Stored items:
Start of Block

-- pv_equiv track=rewrite | github.com/kahosato/sentiment_analysis | src/tokeniser.py | __split_with_punctuation
-- ===== SOURCE A (Python) =====
-- def __split_with_punctuation(to_split, punc):
--     # a/b -> a, /, b
--     # /a -> /, a
--     # a/ -> a, /
--     # assume to_split doesn't include space
--     tokens = to_split.split(punc)
--     to_return = []
--     if tokens[0]:
--         to_return.append(tokens[0])
--     for token in tokens[1:]:
--         to_return.append(punc)
--         to_return.append(token)
--     if not tokens[-1]:
--         return to_return[:-1]
--     return to_return
-- ===== SOURCE B (Python) =====
-- import re
--
-- def __split_with_punctuation(to_split, punc):
--     # re.split with a captured literal group keeps each delimiter as its own token;
--     # then trim the single leading/trailing empty piece.
--     parts = re.split('(' + re.escape(punc) + ')', to_split)
--     if parts and parts[0] == '':
--         parts.pop(0)
--     if parts and parts[-1] == '':
--         parts.pop()
--     return parts
-- ===== Notes on version B (the rewrite author's own statement) =====
-- stated objective: idiomatic
-- what changed: Replaces the split-then-interleave loop with one re.split on a captured literal group (which keeps each delimiter as a token) followed by trimming the single leading/trailing empty piece.
-- outside the precondition, e.g. on __split_with_punctuation('ab', ''): A raises ValueError, B returns ['', 'a', '', 'b', '']
import Mathlib
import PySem

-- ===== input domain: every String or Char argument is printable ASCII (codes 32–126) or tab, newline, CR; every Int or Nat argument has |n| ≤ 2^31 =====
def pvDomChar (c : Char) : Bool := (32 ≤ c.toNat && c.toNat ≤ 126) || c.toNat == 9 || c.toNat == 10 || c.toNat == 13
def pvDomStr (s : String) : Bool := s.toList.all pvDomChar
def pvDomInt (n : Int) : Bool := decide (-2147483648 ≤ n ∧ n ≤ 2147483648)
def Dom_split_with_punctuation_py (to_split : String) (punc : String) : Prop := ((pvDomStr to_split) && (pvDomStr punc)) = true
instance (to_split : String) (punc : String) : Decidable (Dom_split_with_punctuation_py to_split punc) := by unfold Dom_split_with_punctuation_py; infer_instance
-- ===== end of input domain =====

-- B replaces A's split-then-interleave loop by one delimiter-keeping split (re.split on a
-- captured literal group) followed by trimming the single leading/trailing empty piece (idiomatic).


-- ===== PORT A =====
def split_with_punctuation_py (to_split : String) (punc : String) : List String :=
  match PySem.Str.split? to_split punc with
  | none => []   -- punc = "": Python's str.split raises ValueError; excluded by Pre_
  | some tokens =>
    -- if tokens[0]: to_return.append(tokens[0])
    let to_return : List String :=
      if ((PySem.List.pyGet? tokens 0).getD "") ≠ "" then [(PySem.List.pyGet? tokens 0).getD ""] else []
    -- for token in tokens[1:]: to_return.append(punc); to_return.append(token)
    let to_return := (PySem.List.slice tokens (some 1) none).foldl
      (fun acc token => (acc ++ [punc]) ++ [token]) to_return
    -- if not tokens[-1]: return to_return[:-1]
    if ((PySem.List.pyGet? tokens (-1)).getD "") = "" then
      PySem.List.slice to_return none (some (-1))
    else to_return

-- ===== PORT B =====
-- model of re.split('(' + re.escape(punc) + ')', s): the pieces between the non-overlapping
-- occurrences of the literal punc, with each occurrence kept as its own token in between;
-- exact for punc ≠ "" (punc = "" is outside Pre_).
def reSplitKeep (to_split : String) (punc : String) : List String :=
  match PySem.Str.split? to_split punc with
  | none => []
  | some tokens => List.intersperse punc tokens

def split_with_punctuation_py_alt (to_split : String) (punc : String) : List String :=
  let parts := reSplitKeep to_split punc
  -- if parts and parts[0] == '': parts.pop(0)
  let parts := if parts.head? = some "" then parts.tail else parts
  -- if parts and parts[-1] == '': parts.pop()
  if parts.getLast? = some "" then parts.dropLast else parts

-- ===== PRECONDITION & SPEC =====
-- Pre_ excludes exactly punc = "", on which A's str.split raises ValueError.
def Pre_split_with_punctuation_py (to_split : String) (punc : String) : Prop := punc ≠ ""
instance (to_split : String) (punc : String) : Decidable (Pre_split_with_punctuation_py to_split punc) := by unfold Pre_split_with_punctuation_py; infer_instance
def pvWitness_split_with_punctuation_py : String × String := ("a/b/", "/")

def Spec_split_with_punctuation_py (to_split : String) (punc : String) (out : List String) : Prop := out = split_with_punctuation_py_alt to_split punc
instance (to_split : String) (punc : String) (out : List String) : Decidable (Spec_split_with_punctuation_py to_split punc out) := by unfold Spec_split_with_punctuation_py; infer_instance

-- ===== CLAIM (what is proved, stated in full; the proofs are below) =====
def Claim_equal_split_with_punctuation_py : Prop := ∀ (to_split : String) (punc : String), Dom_split_with_punctuation_py to_split punc → Pre_split_with_punctuation_py to_split punc → Spec_split_with_punctuation_py to_split punc (split_with_punctuation_py to_split punc)

-- ===== LEMMAS AND PROOFS =====

-- intersperse as a flatMap behind the head
lemma intersperse_eq_flat (p t0 : String) (ts : List String) :
    List.intersperse p (t0 :: ts) = t0 :: ts.flatMap (fun t => [p, t]) := by
  induction ts generalizing t0 with
  | nil => simp
  | cons t1 ts ih => simp [List.intersperse, ih t1]

-- the last element of the interleaving is the last token
lemma getLast?_flat (p : String) (ts : List String) (h : ts ≠ []) :
    (ts.flatMap (fun t => [p, t])).getLast? = ts.getLast? := by
  induction ts with
  | nil => simp at h
  | cons t ts ih =>
    cases ts with
    | nil => simp
    | cons t1 ts1 =>
      have hsplit : ((t :: t1 :: ts1).flatMap (fun t => [p, t]))
           = [p, t] ++ ((t1 :: ts1).flatMap (fun t => [p, t])) := by simp
      rw [hsplit, List.getLast?_append, ih (by simp)]
      cases hg : (t1 :: ts1).getLast? with
      | none => simp [List.getLast?_eq_none_iff] at hg
      | some x => exact hg.symm

-- both trimming policies agree once at least one separator occurred
lemma trim_eq (punc t0 : String) (ts : List String) (hts : ts ≠ []) :
    (if ((t0 :: ts).getLast?.getD "") = "" then
        ((if t0 ≠ "" then [t0] else []) ++ ts.flatMap (fun t => [punc, t])).dropLast
      else (if t0 ≠ "" then [t0] else []) ++ ts.flatMap (fun t => [punc, t]))
    =
    (let parts := t0 :: ts.flatMap (fun t => [punc, t])
     let parts := if parts.head? = some "" then parts.tail else parts
     if parts.getLast? = some "" then parts.dropLast else parts) := by
  obtain ⟨x, hx⟩ : ∃ x, ts.getLast? = some x := by
    cases hg : ts.getLast? with
    | none => simp [List.getLast?_eq_none_iff] at hg; exact absurd hg hts
    | some x => exact ⟨x, rfl⟩
  have hLlast : (ts.flatMap (fun t => [punc, t])).getLast? = some x := by
    rw [getLast?_flat punc ts hts, hx]
  have hLne : ts.flatMap (fun t => [punc, t]) ≠ [] := by
    intro h; rw [h] at hLlast; simp at hLlast
  have htok : (t0 :: ts).getLast? = some x := by
    cases ts with
    | nil => exact absurd rfl hts
    | cons a l => rw [List.getLast?_cons_cons, hx]
  have hcons : (t0 :: ts.flatMap (fun t => [punc, t])).getLast? = some x := by
    cases hL : ts.flatMap (fun t => [punc, t]) with
    | nil => exact absurd hL hLne
    | cons b l => rw [List.getLast?_cons_cons, ← hL, hLlast]
  generalize ts.flatMap (fun t => [punc, t]) = L at hLlast hLne hcons
  simp only [htok, Option.getD_some, List.head?_cons]
  by_cases h0 : t0 = ""
  · subst h0
    rw [if_pos rfl, List.tail_cons, hLlast]
    by_cases hxe : x = "" <;> simp [hxe]
  · have hne2 : ¬ (some t0 = some ("" : String)) := by simpa using h0
    rw [if_neg hne2, hcons]
    by_cases hxe : x = "" <;> simp [hxe, h0]

-- the core: A's interleave-then-trim equals trim (intersperse punc tokens)
lemma core (punc : String) (tokens : List String) :
    (let to_return : List String :=
      if ((PySem.List.pyGet? tokens 0).getD "") ≠ "" then [(PySem.List.pyGet? tokens 0).getD ""] else []
     let to_return := (PySem.List.slice tokens (some 1) none).foldl
       (fun acc token => (acc ++ [punc]) ++ [token]) to_return
     if ((PySem.List.pyGet? tokens (-1)).getD "") = "" then
       PySem.List.slice to_return none (some (-1))
     else to_return)
    =
    (let parts := List.intersperse punc tokens
     let parts := if parts.head? = some "" then parts.tail else parts
     if parts.getLast? = some "" then parts.dropLast else parts) := by
  cases tokens with
  | nil =>
    have h1 : PySem.List.slice ([] : List String) (some 1) none = [] := by
      simpa using PySem.List.slice_from ([] : List String) (a := 1) (by norm_num)
    simp [PySem.List.pyGet?, PySem.List.pyIdx?, PySem.List.slice_to_neg_one, h1]
  | cons t0 ts =>
    have hget0 : PySem.List.pyGet? (t0 :: ts) (0 : Int) = some t0 := by
      simpa using PySem.List.pyGet?_natCast (t0 :: ts) 0
    have htail : PySem.List.slice (t0 :: ts) (some 1) none = ts := by
      simpa using PySem.List.slice_from (t0 :: ts) (a := 1) (by norm_num)
    have hfold : ∀ init : List String,
        ts.foldl (fun acc token => (acc ++ [punc]) ++ [token]) init
        = init ++ ts.flatMap (fun t => [punc, t]) := by
      intro init
      have := PySem.List.foldl_append_eq_flatMap (g := fun t => [punc, t]) ts init
      simpa [List.append_assoc] using this
    have hlast : PySem.List.pyGet? (t0 :: ts) (-1 : Int) = (t0 :: ts).getLast? := by
      simp [PySem.List.pyGet?, PySem.List.pyIdx?, List.getLast?_eq_getElem?]
    cases ts with
    | nil =>
      by_cases h0 : t0 = ""
      · subst h0
        simp [htail, hlast, PySem.List.slice_to_neg_one, List.intersperse]
      · simp [hget0, htail, hlast, h0, List.intersperse]
    | cons t1 ts1 =>
      simp only [hget0, htail, hfold, hlast, PySem.List.slice_to_neg_one,
        intersperse_eq_flat, Option.getD_some]
      exact trim_eq punc t0 (t1 :: ts1) (by simp)

-- ===== VERDICT (by name: the statement is the Claim_ definition above) =====
theorem split_with_punctuation_py_spec : Claim_equal_split_with_punctuation_py := by
  intro to_split punc _ _
  unfold Spec_split_with_punctuation_py split_with_punctuation_py split_with_punctuation_py_alt reSplitKeep
  cases PySem.Str.split? to_split punc with
  | none => simp
  | some tokens => simpa using core punc tokens
-- pv_equiv track=rewrite | github.com/ProgramFan/bentoo | bentoo/common/helpers.py | make_process_grid
-- ===== SOURCE A (Python) =====
-- import functools
--
-- def make_process_grid(n, dim=3):
--     def is_prime(x):
--         if x == 1:
--             return True
--         for i in range(2, x // 2 + 1):
--             if x % i == 0:
--                 return False
--         return True
--
--     def prime_factors(x):
--         if is_prime(x):
--             return [x]
--         result = []
--         for v in range(2, x // 2 + 1):
--             if not is_prime(v):
--                 continue
--             if n % v == 0:
--                 result.append(v)
--         return result
--
--     def min_index(l):
--         v = l[0]
--         i = 0
--         for i1, v1 in enumerate(l):
--             if v1 < v:
--                 i = i1
--                 v = v1
--         return (i, v)
--
--     def max_index(l):
--         v = l[0]
--         i = 0
--         for i1, v1 in enumerate(l):
--             if v1 > v:
--                 i = i1
--                 v = v1
--         return (i, v)
--
--     all_primes = prime_factors(n)
--     result = [1 for i in range(dim)]
--     if n == 1:
--         return result
--     elif n == 2:
--         result[0] = n
--         return result
--     i = 0
--     n1 = n
--     for v in all_primes:
--         while n1 % v == 0:
--             result[i % dim] *= v
--             i += 1
--             n1 //= v
--     result = sorted(result, reverse=True)
--     for v in all_primes:
--         while True:
--             max_idx, max_val = max_index(result)
--             min_idx, min_val = min_index(result)
--             if max_val > min_val * v and max_val % v == 0:
--                 result[max_idx] //= v
--                 result[min_idx] *= v
--             else:
--                 break
--     assert functools.reduce(lambda x, y: x * y, result) == n
--     return sorted(result, reverse=True)
-- ===== SOURCE B (Python) =====
-- def make_process_grid(n, dim=3):
--     # Factor n by trial division up to sqrt(n) (collecting each prime's exponent in one
--     # pass) instead of A's primality-testing of every candidate in [2, n//2]; distribute
--     # the prime powers round-robin, then rebalance on the multiset with builtin max/min.
--     result = [1] * dim
--     factors = []  # (prime, exponent) in ascending prime order
--     m = n
--     d = 2
--     while d * d <= m:
--         if m % d == 0:
--             e = 0
--             while m % d == 0:
--                 m //= d
--                 e += 1
--             factors.append((d, e))
--         d += 1
--     if m != 1:
--         factors.append((m, 1))
--     i = 0
--     for p, e in factors:
--         for _ in range(e):
--             result[i % dim] *= p
--             i += 1
--     result.sort(reverse=True)
--     for p, _ in factors:
--         while True:
--             mx = max(result)
--             mn = min(result)
--             if mx > mn * p and mx % p == 0:
--                 result.remove(mx)
--                 result.remove(mn)
--                 result += [mx // p, mn * p]
--             else:
--                 break
--     return sorted(result, reverse=True)
-- ===== Notes on version B (the rewrite author's own statement) =====
-- stated objective: faster
-- what changed: B factors n by trial division up to sqrt(n) with exponents collected in one pass (instead of A's primality-testing every v in [2, n//2] with an O(v) divisor scan each), and its rebalancing step uses builtin max/min/index instead of hand-rolled index scans.
import Mathlib
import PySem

End of Block

■ Exercise directions ■
In the entries above, find each line with the word "github" and show it.

■ Answer for this exercise ■
-- pv_equiv track=rewrite | github.com/kahosato/sentiment_analysis | src/tokeniser.py | __split_with_punctuation
-- pv_equiv track=rewrite | github.com/ProgramFan/bentoo | bentoo/common/helpers.py | make_process_grid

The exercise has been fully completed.